Bartlett’s concept fits within the broader atonement tradition. As with most views of the atonement, it seeks to describe how the life, death, and resurrection of Jesus both names and redeems the human situation; and it also identifies how Jesus’ passion offers humanity new and transformed ways of living.37 Michael Gorman puts these two components together into biblical terms:
Christ’s death ended the reign of certain alien and hostile powers, thereby effecting liberation from them and from this age (Gal 1.4) and inaugurating the new age or new creation. The powers whose reign has ended include especially sin and death (Rom. 6.9-10) but also the old self. . . . Paradoxically, Christ’s death brings life; its purpose and effect are not restricted to the forgiveness of sins but include a fundamental renewing and reorienting of life.38
So, in a sense, abyssal compassion is nothing new. It stands firmly within the New Testament atonement tradition. But in another sense it is new, as it seeks to present an understanding that is nonviolent and non-metaphysical, while retaining the Biblical notion of God’s wrath and allowing the cross to bring new possibilities into the world. Bartlett effectively walks a very fine line here. He seeks to respond to his own critique of Anselm and Christus Victor, Milbank, Weaver’s critique of Girard, and the common complaint that the moral influence theory lacks objective content.
A starting place for more fully understanding Bartlett is to explain what he means by the “abyss.” Luke’s Gospel records the story of Simeon, who immediately upon seeing the newborn Jesus and proclaiming him as the advent of God’s redemptive action in the world, speaks these words to Mary:
This child is destined for the falling and the rising of many in Israel, and to be a sign that will be opposed so that the inner thoughts of many will be revealed—and a sword will pierce your own soul too. (Luke 2:34, 35)

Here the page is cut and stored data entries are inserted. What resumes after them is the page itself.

-- ===== VERDICT (by name: the statement is the Claim_ definition above) =====
theorem check_bad_counts_spec : Claim_equal_check_bad_counts := by
  intro pbadlist palllen _
  unfold Spec_check_bad_counts
  show check_bad_counts pbadlist palllen = check_bad_counts_alt pbadlist palllen
  unfold check_bad_counts check_bad_counts_alt
  by_cases h1 : pbadlist.length = 1
  · rw [if_pos h1, if_pos h1, nmulti_eq_factB]
  · rw [if_neg h1, if_neg h1, aScan_eq_bScan, bScan_spec]
    dsimp only
    set allChars := pbadlist.flatMap (fun s => s.toList) with hall
    set chars := PySem.Set.ofList allChars with hchars
    have hlen_set : PySem.Set.len chars = (chars.length : Int) := rfl
    rw [hlen_set]
    by_cases h2 : (allChars.length : Int) = (chars.length : Int)
    · rw [if_pos h2, if_pos h2, nmulti_eq_factB]
    · rw [if_neg h2, if_neg h2]
      have hnd : chars.Nodup := PySem.Set.nodup_ofList allChars
      have hmemc : ∀ s ∈ pbadlist.map String.toList, ∀ c ∈ s, c ∈ chars := by
        intro s hs c hc
        obtain ⟨s0, hs0, rfl⟩ := List.mem_map.mp hs
        exact (PySem.Set.mem_ofList allChars c).mpr (List.mem_flatMap.mpr ⟨s0, hs0, hc⟩)
      have hne : chars ≠ [] := by
        intro hemp
        apply h2
        have hflat : allChars = [] := by
          rw [List.eq_nil_iff_forall_not_mem]
          intro c hc
          have : c ∈ chars := (PySem.Set.mem_ofList allChars c).mpr hc
          rw [hemp] at this
          exact absurd this (by simp)
        rw [hflat, hemp]
      have hpred : (fun perm => pbadlist.all (fun sub => PySem.Chars.isIn sub.toList perm))
          = (fun perm => (pbadlist.map String.toList).all (fun s => PySem.Chars.isIn s perm)) := by
        funext perm
        rw [List.all_map]
        rfl
      rw [hpred]
      rcases hfind : (PySem.List.permutations chars chars.length).find?
          (fun perm => (pbadlist.map String.toList).all (fun s => PySem.Chars.isIn s perm))
          with _ | p
      · rw [if_neg (by simp)]
        rcases hAB : altBuild (pbadlist.map String.toList) with _ | ⟨su, pr⟩
        · rfl
        · show 0 = if (altWalk su pr chars).length = chars.length then _ else 0
          rw [if_neg ?_]
          intro hwlen
          obtain ⟨p, hpmem, hppred⟩ :=
            dir_b_to_a (pbadlist.map String.toList) chars hnd hmemc hAB hwlen
          exact absurd hppred (by simpa using List.find?_eq_none.mp hfind p hpmem)
      · obtain ⟨su, pr, hb, hwlen⟩ :=
          dir_a_to_b (pbadlist.map String.toList) chars hnd hmemc hfind
        rw [hb]
        show _ = if (altWalk su pr chars).length = chars.length then _ else 0
        rw [if_pos hwlen]
        have hplen : p.length = chars.length :=
          PySem.List.length_of_mem_permutations (List.mem_of_find?_eq_some hfind)
        have hppos : p ≠ [] := by
          intro hpe
          apply hne
          rw [hpe] at hplen
          exact List.eq_nil_of_length_eq_zero hplen.symm
        rw [Option.getD_some, if_pos hppos, nmulti_eq_factB, hplen]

The moment of joy at the Messiah’s birth is also filled with the stark revelation that the world is a violent place. Jesus’ way of life, modeled by self-giving compassion and non-retaliatory love, reveals a world fundamentally opposed to it and filled with violence and hatred. The crucifixion—the sword through Mary’s soul—is prefigured in Simeon’s dark speech, and Mary must have wondered what anguish this baby boy would bring. The crucifixion is emblematic of the human situation—that even while yearning for redemption from suffering, oppression, and death, humanity cannot resist violence as a means to redemption. Even when God enters our world and models a restored and redeemed way of living in the life of Jesus Christ, he is violently destroyed. Humans are wrapped up in the selfish desire to violently differentiate themselves from the other. Selfish desire inevitably turns to violence (whether physical, emotional, suicidal, or addictive). This claim warrants an example taken from the Western context.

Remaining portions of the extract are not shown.